### Your assignment
Give back, word for word, only the lines from the one containing "loopA masters fa" to the end of the listing below.

*** Opening of Information given ***

-- pv_equiv track=rewrite | github.com/Rejean-McCormick/Ame-Artificielle | src/numerology.py | reduce_number
-- ===== SOURCE A (Python) =====
-- from typing import Dict, Iterable, List, Optional, Tuple, Union
--
-- def sum_digits(n: int) -> int:
--     return sum(int(ch) for ch in str(abs(n)))
--
-- def reduce_number(
--     n: int,
--     keep_master_numbers: Iterable[int] = (11, 22, 33),
--     allow_zero: bool = False,
-- ) -> int:
--     """
--     Reduce an integer to a single digit (1..9) by repeated digit-summing.
--     Optionally keep master numbers (11, 22, 33) unreduced.
--
--     If allow_zero=True, 0 reduces to 0; otherwise 0 is invalid.
--     """
--     if n == 0:
--         if allow_zero:
--             return 0
--         raise ValueError("reduce_number got 0 but allow_zero=False")
--
--     masters = set(keep_master_numbers)
--
--     x = abs(n)
--     while True:
--         if x in masters:
--             return x
--         if x < 10:
--             return x
--         x = sum_digits(x)
-- ===== SOURCE B (Python) =====
-- def reduce_number(n, keep_master_numbers=(11, 22, 33), allow_zero=False):
--     """Reduce n to a single digit by repeated digit-summing, keeping master numbers."""
--     if n == 0:
--         if allow_zero:
--             return 0
--         raise ValueError("reduce_number got 0 but allow_zero=False")
--     masters = set(keep_master_numbers)
--
--     def digit_sum(x):
--         total = 0
--         while x:
--             x, d = divmod(x, 10)
--             total += d
--         return total
--
--     def go(x):
--         if x < 10 or x in masters:
--             return x
--         return go(digit_sum(x))
--
--     return go(abs(n))
-- ===== Notes on version B (the rewrite author's own statement) =====
-- stated objective: alternative
-- what changed: Tail-recursive reduction over a prebuilt master set with digit sums computed arithmetically by divmod, instead of A's while-True loop summing the characters of str(x); Pre_ excludes n==0 with allow_zero=False, where A (and B) raise ValueError.
import Mathlib
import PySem

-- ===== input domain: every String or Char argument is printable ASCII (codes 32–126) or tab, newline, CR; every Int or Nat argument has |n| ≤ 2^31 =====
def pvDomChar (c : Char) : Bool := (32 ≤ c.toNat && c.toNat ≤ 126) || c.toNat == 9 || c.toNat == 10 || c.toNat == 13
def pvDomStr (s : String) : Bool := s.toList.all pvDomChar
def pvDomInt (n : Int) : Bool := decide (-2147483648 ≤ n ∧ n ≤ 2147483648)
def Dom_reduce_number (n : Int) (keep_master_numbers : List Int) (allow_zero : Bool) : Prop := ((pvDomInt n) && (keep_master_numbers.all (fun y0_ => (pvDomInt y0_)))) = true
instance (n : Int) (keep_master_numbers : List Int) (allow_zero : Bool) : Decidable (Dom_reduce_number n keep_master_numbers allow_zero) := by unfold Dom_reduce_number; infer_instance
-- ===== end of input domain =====

-- B is an alternative decomposition: a tail-recursive helper over a prebuilt master set,
-- with digit sums computed by divmod instead of summing the characters of str(x).
-- Both loops carry a fuel argument solely as a structural totality guard (one digit-sum
-- step on x ≥ 10 strictly decreases x, so fuel x+1 is never exhausted — proved below).

-- ===== PORT A =====
-- int(ch) per character of str(abs n); every such character is a decimal digit, so
-- PySem.Int.ofChars? is always `some` and the getD default is never used.
def pyChVal (c : Char) : Int := (PySem.Int.ofChars? [c]).getD 0

-- sum(int(ch) for ch in str(abs(n)))
def pySumDigits (n : Int) : Int := ((PySem.Int.toChars |n|).map pyChVal).sum

-- the while-True loop of A, state x; fuel is the totality guard (never exhausted)
def loopA (masters : PySem.Set Int) : Nat → Int → Int
  | 0, x => x
  | fuel + 1, x =>
    if masters.contains x then x
    else if x < 10 then x
    else loopA masters fuel (pySumDigits x)

def reduce_number (n : Int) (keep_master_numbers : List Int) (allow_zero : Bool) : Int :=
  if n = 0 then
    (if allow_zero then 0 else 0)  -- raise ValueError: excluded by Pre_
  else
    loopA (PySem.Set.ofList keep_master_numbers) (|n|.toNat + 1) |n|

-- ===== PORT B =====
-- digit_sum: total accumulated over divmod(x, 10); fuel is the totality guard
def altDigitSum : Nat → Nat → Nat → Nat
  | 0, _, total => total
  | fuel + 1, x, total =>
    if x = 0 then total else altDigitSum fuel (x / 10) (total + x % 10)

-- go: tail recursion over the digit-sum recurrence; fuel is the totality guard
def altGo (masters : PySem.Set Int) : Nat → Nat → Int
  | 0, x => (x : Int)
  | fuel + 1, x =>
    if x < 10 || masters.contains (x : Int) then (x : Int)
    else altGo masters fuel (altDigitSum (x + 1) x 0)

def reduce_number_alt (n : Int) (keep_master_numbers : List Int) (allow_zero : Bool) : Int :=
  if n = 0 then
    (if allow_zero then 0 else 0)  -- raise ValueError: excluded by Pre_
  else
    altGo (PySem.Set.ofList keep_master_numbers) (n.natAbs + 1) n.natAbs

-- ===== PRECONDITION & SPEC =====
-- Pre_ excludes exactly n = 0 with allow_zero = false, where the Python A raises ValueError.
def Pre_reduce_number (n : Int) (keep_master_numbers : List Int) (allow_zero : Bool) : Prop :=
  n ≠ 0 ∨ allow_zero = true
instance (n : Int) (keep_master_numbers : List Int) (allow_zero : Bool) : Decidable (Pre_reduce_number n keep_master_numbers allow_zero) := by unfold Pre_reduce_number; infer_instance

def pvWitness_reduce_number : Int × List Int × Bool := (29, [11, 22, 33], false)

def Spec_reduce_number (n : Int) (keep_master_numbers : List Int) (allow_zero : Bool) (out : Int) : Prop := out = reduce_number_alt n keep_master_numbers allow_zero
instance (n : Int) (keep_master_numbers : List Int) (allow_zero : Bool) (out : Int) : Decidable (Spec_reduce_number n keep_master_numbers allow_zero out) := by unfold Spec_reduce_number; infer_instance

-- ===== CLAIM =====
def Claim_equal_reduce_number : Prop := ∀ (n : Int) (keep_master_numbers : List Int) (allow_zero : Bool), Dom_reduce_number n keep_master_numbers allow_zero → Pre_reduce_number n keep_master_numbers allow_zero → Spec_reduce_number n keep_master_numbers allow_zero (reduce_number n keep_master_numbers allow_zero)

-- ===== LEMMAS AND PROOFS =====
theorem pyChVal_digitChar (d : Nat) (h : d < 10) :
    pyChVal (Nat.digitChar d) = (d : Int) := by
  interval_cases d <;> decide

theorem sum_toDigitsCore (fuel : Nat) : ∀ (n : Nat) (acc : List Char), n < fuel →
    ((Nat.toDigitsCore 10 fuel n acc).map pyChVal).sum
      = ((Nat.digits 10 n).sum : Int) + (acc.map pyChVal).sum := by
  induction fuel with
  | zero => intro n acc h; omega
  | succ fuel ih =>
    intro n acc h
    rw [Nat.toDigitsCore]
    by_cases h0 : n / 10 = 0
    · rw [if_pos h0]
      have hn : n < 10 := by omega
      rcases Nat.eq_zero_or_pos n with hz | hp
      · subst hz
        rw [List.map_cons, List.sum_cons, pyChVal_digitChar 0 (by norm_num)]
        simp
      · rw [List.map_cons, List.sum_cons, pyChVal_digitChar (n % 10) (Nat.mod_lt _ (by norm_num)),
          Nat.digits_def' (by norm_num : 1 < 10) hp, h0]
        simp only [Nat.digits_zero, List.sum_cons, List.sum_nil]
        push_cast
        ring
    · rw [if_neg h0]
      have hge : 10 ≤ n := by omega
      rw [ih (n / 10) _ (by omega), List.map_cons, List.sum_cons,
        pyChVal_digitChar (n % 10) (Nat.mod_lt _ (by norm_num)),
        Nat.digits_def' (by norm_num : 1 < 10) (by omega : 0 < n), List.sum_cons]
      push_cast
      ring

theorem pySumDigits_eq (n : Int) :
    pySumDigits n = ((Nat.digits 10 n.natAbs).sum : Int) := by
  unfold pySumDigits PySem.Int.toChars
  rw [Int.abs_eq_natAbs, if_neg (by omega : ¬ ((n.natAbs : Int) < 0))]
  rw [Int.toNat_natCast]
  unfold Nat.toDigits
  rw [sum_toDigitsCore (n.natAbs + 1) n.natAbs [] (by omega)]
  simp

theorem digits_sum_lt (m : Nat) (h : 10 ≤ m) : (Nat.digits 10 m).sum < m := by
  rw [Nat.digits_def' (by norm_num : 1 < 10) (by omega : 0 < m)]
  have h1 := Nat.digit_sum_le 10 (m / 10)
  have h2 := Nat.div_add_mod m 10
  simp only [List.sum_cons]
  omega

theorem altDigitSum_eq (fuel : Nat) : ∀ (x total : Nat), x < fuel →
    altDigitSum fuel x total = (Nat.digits 10 x).sum + total := by
  induction fuel with
  | zero => intro x total h; omega
  | succ fuel ih =>
    intro x total h
    rw [altDigitSum]
    by_cases hx : x = 0
    · simp [hx]
    · rw [if_neg hx, ih (x / 10) (total + x % 10) (by omega),
        Nat.digits_def' (by norm_num : 1 < 10) (Nat.pos_of_ne_zero hx), List.sum_cons]
      omega

theorem loopA_eq_altGo (masters : PySem.Set Int) (x : Nat) :
    ∀ (fa fb : Nat), x < fa → x < fb →
      loopA masters fa (x : Int) = altGo masters fb x := by
  induction x using Nat.strong_induction_on with
  | _ x ih =>
    intro fa fb hfa hfb
    match fa, fb with
    | fa + 1, fb + 1 =>
      rw [loopA, altGo]
      by_cases hm : ((x : Int) ∈ masters)
      · simp [hm]
      · by_cases hlt : x < 10
        · have hlt' : ((x : Int) < 10) := by exact_mod_cast hlt
          simp [hm, hlt, hlt']
        · have hge : 10 ≤ x := le_of_not_gt hlt
          have hlt' : ¬ ((x : Int) < 10) := by exact_mod_cast hlt
          rw [if_neg (by simpa using hm), if_neg hlt', if_neg (by simp [hm, hlt])]
          have hsum : pySumDigits (x : Int) = ((altDigitSum (x + 1) x 0 : Nat) : Int) := by
            rw [pySumDigits_eq, altDigitSum_eq (x + 1) x 0 (by omega)]
            simp
          have hlt2 := digits_sum_lt x hge
          have hdig : altDigitSum (x + 1) x 0 = (Nat.digits 10 x).sum := by
            rw [altDigitSum_eq (x + 1) x 0 (by omega)]; omega
          rw [hsum]
          exact ih (altDigitSum (x + 1) x 0) (by omega) fa fb (by omega) (by omega)

-- ===== VERDICT =====
theorem reduce_number_spec : Claim_equal_reduce_number := by
  intro n kms az _ _
  unfold Spec_reduce_number reduce_number reduce_number_alt
  by_cases h0 : n = 0
  · simp [h0]
  · rw [if_neg h0, if_neg h0, Int.abs_eq_natAbs, Int.toNat_natCast]
    exact loopA_eq_altGo _ n.natAbs (n.natAbs + 1) (n.natAbs + 1) (by omega) (by omega)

*** Close of Information given ***

### Solution below
      loopA masters fa (x : Int) = altGo masters fb x := by
  induction x using Nat.strong_induction_on with
  | _ x ih =>
    intro fa fb hfa hfb
    match fa, fb with
    | fa + 1, fb + 1 =>
      rw [loopA, altGo]
      by_cases hm : ((x : Int) ∈ masters)
      · simp [hm]
      · by_cases hlt : x < 10
        · have hlt' : ((x : Int) < 10) := by exact_mod_cast hlt
          simp [hm, hlt, hlt']
        · have hge : 10 ≤ x := le_of_not_gt hlt
          have hlt' : ¬ ((x : Int) < 10) := by exact_mod_cast hlt
          rw [if_neg (by simpa using hm), if_neg hlt', if_neg (by simp [hm, hlt])]
          have hsum : pySumDigits (x : Int) = ((altDigitSum (x + 1) x 0 : Nat) : Int) := by
            rw [pySumDigits_eq, altDigitSum_eq (x + 1) x 0 (by omega)]
            simp
          have hlt2 := digits_sum_lt x hge
          have hdig : altDigitSum (x + 1) x 0 = (Nat.digits 10 x).sum := by
            rw [altDigitSum_eq (x + 1) x 0 (by omega)]; omega
          rw [hsum]
          exact ih (altDigitSum (x + 1) x 0) (by omega) fa fb (by omega) (by omega)

-- ===== VERDICT =====
theorem reduce_number_spec : Claim_equal_reduce_number := by
  intro n kms az _ _
  unfold Spec_reduce_number reduce_number reduce_number_alt
  by_cases h0 : n = 0
  · simp [h0]
  · rw [if_neg h0, if_neg h0, Int.abs_eq_natAbs, Int.toNat_natCast]
    exact loopA_eq_altGo _ n.natAbs (n.natAbs + 1) (n.natAbs + 1) (by omega) (by omega)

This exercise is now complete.